Mim8 improves the In Vivo hemostasis of select hemophilia B causing factor IX variants Free

Introduction Emicizumab, a first-generation factor VIIIa (FVIIIa)-mimetic, has revolutionized prophylaxis for people with hemophilia A (HA) by reducing the burden of prophylaxis, including allowing for initiation of prophylaxis during infancy without central catheters. We recently reported that therapeutic amounts of emicizumab (300 nM or 50 µg/mL) can also rescue the procoagulant activity of select hemophilia B (HB)-causing factor IX (FIX) variants that disrupt intrinsic Xase assembly (Lee et al. Blood 2024).These variants were present in 7.1% of people with HB in the My Life Our Future genotyping program. Mim8 (denecimig) is a next-generation FVIIIa-mimetic with distinct binding epitopes and increased potency compared to emicizumab; it is in late-stage clinical development for HA. In the present study, we evaluate the in vitro and in vivo hemostatic ability of Mim8 to rescue the procoagulant activity of HB-causing FIX variants.

Methods 96 HB-causing FIX variants with missense substitutions were transiently transfected in mammalian cell culture and conditioned media was screened for procoagulant rescue with Mim8 in an aPTT-based clotting assay. Recombinant (r) protein of identified FIX variants with substitutions in different protein domains—L6S (Gla), D47E (EGF-like), R333Q (protease), and I397T (protease)—were purified to homogeneity for further characterization. In vivo hemostasis was assessed in HB mice after tail vein transection (TVT) or laser-injury of the cremaster muscle (LICM). Because Mim8 does not interact with mouse FX, human (h) FX as well as hFIX variant protein were intravenously administered with or without Mim8 prior to injury.

Results We identified 43 HB-causing FIX variants with >2-fold enhanced clotting activity with a therapeutic amount (34 nM or 5 µg/mL) of Mim8. Comparisons of Mim8 and emicizumab at equimolar concentrations show Mim8 generally conferred a greater procoagulant effect, though FIX variants with substitutions located near the binding epitope of Mim8 favored emicizumab, likely due to decreased Mim8 binding.

Consistent with the screen, Mim8 and emicizumab increased the aPTT-based specific activity of purified FIX variants 6-60-fold. Therapeutic doses of Mim8 and emicizumab also improved thrombin generation of purified FIX variants from 1-20% wildtype (WT) FIX to 40-80% FIX-WT, depending on the variant and triggering reagent.
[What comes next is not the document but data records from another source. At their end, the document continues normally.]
-- pv_equiv track=rewrite | github.com/Egecan33/mechabell_builder | mechabellum_builder.py | rank_counters
-- ===== SOURCE A (Python) =====
-- from collections import Counter
-- from typing import Dict, List, Optional
--
-- TIER_RANK = {"S": 4, "A": 3, "B": 2, "C": 1, "D": 0}
--
-- def tier_val(name: str, tiers: Dict[str, str]) -> int:
--     return TIER_RANK.get(tiers.get(name, ""), -1)
--
-- def rank_counters(enemy: List[str], data: Dict[str, Dict], tiers: Dict[str, str]):
--     tally = Counter()
--     for e in enemy:
--         for c in data.get(e, {}).get("countered_by", []):
--             tally[c] += 1
--     for e in enemy:
--         tally.pop(e, None)
--     return sorted(
--         tally.items(), key=lambda kv: (-kv[1], -tier_val(kv[0], tiers), kv[0])
--     )
-- ===== SOURCE B (Python) =====
-- TIER_RANK = {"S": 4, "A": 3, "B": 2, "C": 1, "D": 0}
--
-- def tier_val(name, tiers):
--     return TIER_RANK.get(tiers.get(name, ""), -1)
--
-- def rank_counters(enemy, data, tiers):
--     # Transposed counting: flatten all counter lists once, then count per
--     # distinct candidate with list.count; ordering by repeated min-extraction
--     # (selection) instead of sorted().
--     flat = []
--     for e in enemy:
--         flat.extend(data.get(e, {}).get("countered_by", []))
--     cands = [c for c in dict.fromkeys(flat) if c not in enemy]
--     items = [(c, flat.count(c)) for c in cands]
--     out = []
--     while items:
--         best = min(items, key=lambda kv: (-kv[1], -tier_val(kv[0], tiers), kv[0]))
--         items.remove(best)
--         out.append(best)
--     return out
-- ===== Notes on version B (the rewrite author's own statement) =====
-- stated objective: alternative
-- what changed: A's incremental Counter tally followed by a pop loop and sorted() is replaced by a transposed computation: flatten all countered_by lists once, count each distinct non-enemy candidate with list.count, and produce the order by repeated min-extraction (selection) instead of a library sort. Pre_ only excludes association lists that denote no Python dict (a duplicated key in data/tiers or a duplicated countered_by entry), where first-match lookup is an arbitrary choice; every real Python dict input satisfies it.
import Mathlib
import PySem

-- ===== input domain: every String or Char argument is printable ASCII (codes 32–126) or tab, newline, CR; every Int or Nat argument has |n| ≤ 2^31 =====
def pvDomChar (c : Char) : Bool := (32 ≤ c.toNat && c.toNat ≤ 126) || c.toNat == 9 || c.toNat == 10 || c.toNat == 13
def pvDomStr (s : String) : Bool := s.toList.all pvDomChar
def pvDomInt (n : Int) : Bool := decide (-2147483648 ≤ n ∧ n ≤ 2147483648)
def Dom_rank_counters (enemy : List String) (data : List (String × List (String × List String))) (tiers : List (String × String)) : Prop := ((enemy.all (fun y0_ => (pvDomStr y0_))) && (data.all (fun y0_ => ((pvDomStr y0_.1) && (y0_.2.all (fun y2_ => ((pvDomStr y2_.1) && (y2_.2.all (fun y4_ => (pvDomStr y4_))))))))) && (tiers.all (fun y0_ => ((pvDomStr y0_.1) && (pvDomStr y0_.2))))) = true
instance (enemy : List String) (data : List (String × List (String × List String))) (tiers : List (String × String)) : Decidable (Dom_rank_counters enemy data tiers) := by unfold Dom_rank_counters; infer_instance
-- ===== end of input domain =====

-- B replaces A's incremental Counter tally + pop loop + library sort by a transposed
-- computation: flatten the counter lists once, count each distinct non-enemy candidate
-- with list.count, and order the result by repeated min-extraction (selection) instead
-- of sorted(). Objective: alternative (different algorithm, same return value).

-- ===== PORT A =====
-- TIER_RANK = {"S": 4, "A": 3, "B": 2, "C": 1, "D": 0}
def TIER_RANK : PySem.Dict String Int :=
  PySem.Dict.ofList [("S", 4), ("A", 3), ("B", 2), ("C", 1), ("D", 0)]

-- tier_val(name, tiers) = TIER_RANK.get(tiers.get(name, ""), -1)
def tier_val (name : String) (tiers : List (String × String)) : Int :=
  TIER_RANK.getD ((PySem.Dict.mk tiers).getD name "") (-1)

-- the Python key lambda kv: (-kv[1], -tier_val(kv[0], tiers), kv[0]); the tuple is
-- compared lexicographically in Python, which is exactly the Lex order on
-- Int ×ₗ (Int ×ₗ String) (Lean's String '<' = Python's on the printable-ASCII domain).
-- Shared by both ports because both Pythons use this same key expression.
def pvKey (tiers : List (String × String)) (kv : String × Int) : Int ×ₗ (Int ×ₗ String) :=
  toLex (-kv.2, toLex (-(tier_val kv.1 tiers), kv.1))

def rank_counters (enemy : List String) (data : List (String × List (String × List String))) (tiers : List (String × String)) : List (String × Int) :=
  -- tally = Counter(); for e in enemy: for c in data.get(e, {}).get("countered_by", []): tally[c] += 1
  let tally := enemy.foldl (fun tally e =>
    ((PySem.Dict.mk ((PySem.Dict.mk data).getD e [])).getD "countered_by" []).foldl
      (fun tally c => tally.modify c 0 (· + 1)) tally) PySem.Dict.empty
  -- for e in enemy: tally.pop(e, None)
  let tally := enemy.foldl (fun tally e => tally.erase e) tally
  -- sorted(tally.items(), key=…)
  PySem.List.sorted tally.items (pvKey tiers) false

-- ===== PORT B =====
-- while items: best = min(items, key=…); items.remove(best); out.append(best)
-- (fuel = initial length of items; min over a nonempty list always succeeds,
-- remove of an element returned by min always succeeds)
def selExtract (tiers : List (String × String)) : Nat → List (String × Int) → List (String × Int)
  | 0, _ => []
  | n + 1, items =>
    match PySem.List.min? items (pvKey tiers) with
    | none => []
    | some best =>
      match PySem.List.remove? items best with
      | none => []
      | some rest => best :: selExtract tiers n rest

def rank_counters_alt (enemy : List String) (data : List (String × List (String × List String))) (tiers : List (String × String)) : List (String × Int) :=
  -- flat = []; for e in enemy: flat.extend(data.get(e, {}).get("countered_by", []))
  let flat := enemy.foldl (fun acc e =>
    acc ++ (PySem.Dict.mk ((PySem.Dict.mk data).getD e [])).getD "countered_by" []) []
  -- cands = [c for c in dict.fromkeys(flat) if c not in enemy]
  let cands := (PySem.List.dedup flat).filter (fun c => !enemy.contains c)
  -- items = [(c, flat.count(c)) for c in cands]
  let items := cands.map (fun c => (c, (PySem.List.count flat c : Int)))
  selExtract tiers items.length items

-- ===== PRECONDITION & SPEC =====
-- Pre_ excludes only association lists that denote no Python dict where A reads them — a
-- duplicated key in data or tiers, or a duplicated "countered_by" entry inside a value of data:
-- a Python dict cannot repeat a key, so first-match lookup on such a list is an arbitrary choice.
def Pre_rank_counters (enemy : List String) (data : List (String × List (String × List String))) (tiers : List (String × String)) : Prop :=
  (data.map Prod.fst).Nodup ∧ (tiers.map Prod.fst).Nodup ∧
  ∀ p ∈ data, (p.2.filter (fun q => q.1 == "countered_by")).length ≤ 1
instance (enemy : List String) (data : List (String × List (String × List String))) (tiers : List (String × String)) : Decidable (Pre_rank_counters enemy data tiers) := by unfold Pre_rank_counters; infer_instance

def pvWitness_rank_counters : List String × (List (String × List (String × List String))) × (List (String × String)) :=
  (["foo", "bar"],
   [("foo", [("countered_by", ["baz", "bar", "baz"])]), ("qux", [("countered_by", ["zap"])])],
   [("baz", "A"), ("bar", "S")])

def Spec_rank_counters (enemy : List String) (data : List (String × List (String × List String))) (tiers : List (String × String)) (out : List (String × Int)) : Prop := out = rank_counters_alt enemy data tiers
instance (enemy : List String) (data : List (String × List (String × List String))) (tiers : List (String × String)) (out : List (String × Int)) : Decidable (Spec_rank_counters enemy data tiers out) := by unfold Spec_rank_counters; infer_instance

-- ===== CLAIM (what is proved, stated in full; the proofs are below) =====
def Claim_equal_rank_counters : Prop := ∀ (enemy : List String) (data : List (String × List (String × List String))) (tiers : List (String × String)), Dom_rank_counters enemy data tiers → Pre_rank_counters enemy data tiers → Spec_rank_counters enemy data tiers (rank_counters enemy data tiers)

-- ===== LEMMAS AND PROOFS =====

-- the key is injective: its last component is the name, its first the negated count
lemma pvKey_injective (tiers : List (String × String)) : Function.Injective (pvKey tiers) := by
  intro a b h
  have h' := congrArg ofLex h
  have h1 : -a.2 = -b.2 := congrArg Prod.fst h'
  have h2 := congrArg (fun p => (ofLex p.2).2) h'
  simp at h2
  exact Prod.ext h2 (by omega)

-- popping every enemy = filtering the items list (Dict.erase is a filter on items)
lemma items_foldl_erase {ν : Type} (enemy : List String) (d : PySem.Dict String ν) :
    (enemy.foldl (fun d e => d.erase e) d).items
      = d.items.filter (fun p => !enemy.contains p.1) := by
  induction enemy generalizing d with
  | nil => simp
  | cons e rest ih =>
      rw [List.foldl_cons, ih]
      show ((d.erase e).items).filter _ = _
      simp only [PySem.Dict.erase, List.filter_filter]
      apply List.filter_congr
      intro p _
      by_cases h : p.1 = e <;> simp [h]

-- the selection loop, run with fuel = length on a duplicate-free list, produces a
-- permutation of the list that is strictly increasing in the key
lemma selExtract_spec (tiers : List (String × String)) :
    ∀ (n : Nat) (items : List (String × Int)), items.Nodup → n = items.length →
      (selExtract tiers n items).Perm items ∧
      (selExtract tiers n items).Pairwise (fun a b => pvKey tiers a < pvKey tiers b) := by
  intro n
  induction n with
  | zero =>
      intro items _ hlen
      have : items = [] := List.eq_nil_of_length_eq_zero hlen.symm
      subst this; simp [selExtract]
  | succ n ih =>
      intro items hnd hlen
      have hne : items ≠ [] := by intro h; subst h; simp at hlen
      obtain ⟨best, hmin⟩ : ∃ b, PySem.List.min? items (pvKey tiers) = some b := by
        cases h : PySem.List.min? items (pvKey tiers) with
        | none => exact absurd ((PySem.List.min?_eq_none_iff items (pvKey tiers)).mp h) hne
        | some b => exact ⟨b, rfl⟩
      have hmem : best ∈ items := PySem.List.min?_mem hmin
      have hrem : PySem.List.remove? items best = some (items.erase best) :=
        PySem.List.remove?_eq_some_erase items best hmem
      have hlen' : n = (items.erase best).length := by
        have := items.length_erase_of_mem hmem; omega
      have hnd' : (items.erase best).Nodup := hnd.erase best
      obtain ⟨ihp, ihpw⟩ := ih (items.erase best) hnd' hlen'
      have hsel : selExtract tiers (n + 1) items
          = best :: selExtract tiers n (items.erase best) := by
        simp [selExtract, hmin, hrem]
      constructor
      · rw [hsel]
        exact (ihp.cons best).trans (List.perm_cons_erase hmem).symm
      · rw [hsel]
        refine List.pairwise_cons.mpr ⟨?_, ihpw⟩
        intro y hy
        have hy' : y ∈ items.erase best := ihp.mem_iff.mp hy
        have hyne : y ≠ best := by
          have := (List.Nodup.mem_erase_iff hnd).mp hy'
          exact this.1
        have hle : pvKey tiers best ≤ pvKey tiers y :=
          PySem.List.min?_isMin hmin y (List.mem_of_mem_erase hy')
        exact lt_of_le_of_ne hle (fun h => hyne (pvKey_injective tiers h).symm)

-- A's post-pop items list IS B's candidate/count list
lemma items_eq (enemy : List String) (data : List (String × List (String × List String))) :
    (enemy.foldl (fun d e => d.erase e)
        (enemy.foldl (fun tally e =>
          ((PySem.Dict.mk ((PySem.Dict.mk data).getD e [])).getD "countered_by" []).foldl
            (fun tally c => tally.modify c 0 (· + 1)) tally) (PySem.Dict.empty : PySem.Dict String Int))).items
      = ((PySem.List.dedup (enemy.foldl (fun acc e =>
            acc ++ (PySem.Dict.mk ((PySem.Dict.mk data).getD e [])).getD "countered_by" []) [])).filter
          (fun c => !enemy.contains c)).map
        (fun c => (c, (PySem.List.count (enemy.foldl (fun acc e =>
            acc ++ (PySem.Dict.mk ((PySem.Dict.mk data).getD e [])).getD "countered_by" []) []) c : Int))) := by
  rw [PySem.List.foldl_append_eq_flatMap]
  have hA : (enemy.foldl (fun tally e =>
        ((PySem.Dict.mk ((PySem.Dict.mk data).getD e [])).getD "countered_by" []).foldl
          (fun tally c => tally.modify c 0 (· + 1)) tally) (PySem.Dict.empty : PySem.Dict String Int))
      = PySem.Dict.counter (enemy.flatMap (fun e =>
          (PySem.Dict.mk ((PySem.Dict.mk data).getD e [])).getD "countered_by" [])) := by
    rw [PySem.Dict.counter_eq_foldl, List.foldl_flatMap]
  rw [hA, items_foldl_erase, PySem.Dict.items_counter, List.filter_map, List.nil_append]
  simp only [PySem.List.dedup_eq_ofList, PySem.List.count_eq]
  rfl

-- ===== VERDICT (by name: the statement is the Claim_ definition above) =====
theorem rank_counters_spec : Claim_equal_rank_counters := by
  intro enemy data tiers _ _
  show PySem.List.sorted _ _ _ = _
  rw [items_eq enemy data]
  set flat := enemy.foldl (fun acc e =>
    acc ++ (PySem.Dict.mk ((PySem.Dict.mk data).getD e [])).getD "countered_by" []) [] with hflat
  set items := ((PySem.List.dedup flat).filter (fun c => !enemy.contains c)).map
    (fun c => (c, (PySem.List.count flat c : Int))) with hitems
  have hnd : items.Nodup := by
    apply List.Nodup.map
    · intro a b h; exact congrArg Prod.fst h
    · exact (PySem.List.nodup_dedup flat).filter _
  obtain ⟨hperm, hpw⟩ := selExtract_spec tiers items.length items hnd rfl
  exact (PySem.List.sorted_eq_of_perm_of_pairwise_lt items _ (pvKey tiers) hperm hpw).symm ▸ rfl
We also compared the ability of Mim8 and emicizumab to improve thrombin generation to commercial FIX concentrate. In this experiment, the FIX therapeutic equivalence of the FVIIIa-mimetics was 10-60% depending on the FIX variant and triggering reagent.

We next evaluated the in vivo hemostatic ability of Mim8 in HB mice in 2 distinct injury models. In the TVT injury (3-7 mice/cohort), administration of 1.5 mg/kg hFX and hFIX-R333Q or hFIX-I397T modestly improved hemostasis (mean ± SEM) with decreased blood loss (20 ± 4 or 16 ± 3 µL/g) and bleeding time (19 ± 3 or 22 ± 1 minutes) compared to HB mice administer buffer (33 ± 3 µL/g and 31 ± 1 minutes). However, the addition of 1 mg/kg Mim8 substantially improved hemostasis with blood loss (7 ± 2 or 7 ± 1 µL/g) and bleeding time (7 ± 2 or 6 ± 1 minutes) approaching bleeding in wild-type mice (2 ± 1 µL/g and 6 ± 1 minutes). The addition of Mim8 significantly (p < 0.01) improved hemostasis compared to only hFX and hFIX treatment.

In the LICM model (6-7 injuries with 2 mice per cohort), arteriole clot formation was quantified with fluorescently labelled platelets and fibrin. HB mice administered 0.15 mg/kg hFX and FIX-R333Q displayed reduced and delayed platelet and fibrin accumulation at the site of vascular injury. Quantitative analysis as a function of time revealed a mean ± SEM platelet and fibrin area of 100 ± 30 µm² and 50 ± 10 µm² respectively; this clot size is similar to our previous studies of untreated HB mice. However, a significant greater accumulation of platelet and fibrin was observed with the addition 0.1 mg/kg Mim8: platelets and fibrin increased to 350 ± 50 µm² and 200 µm² ± 60 respectively. This clot size approaches the clot size in our previous studies of wild-type mice (platelets 400 ± 40 µm² and fibrin 280 ± 40 µm²).

Conclusion Mim8 improves the in vitro and in vivo hemostatic activity of select HB-causing FIX variants. The magnitude of this improvement for some variants—such as R333Q and I397T, which account for 5.7% of people with HB—is likely therapeutically relevant.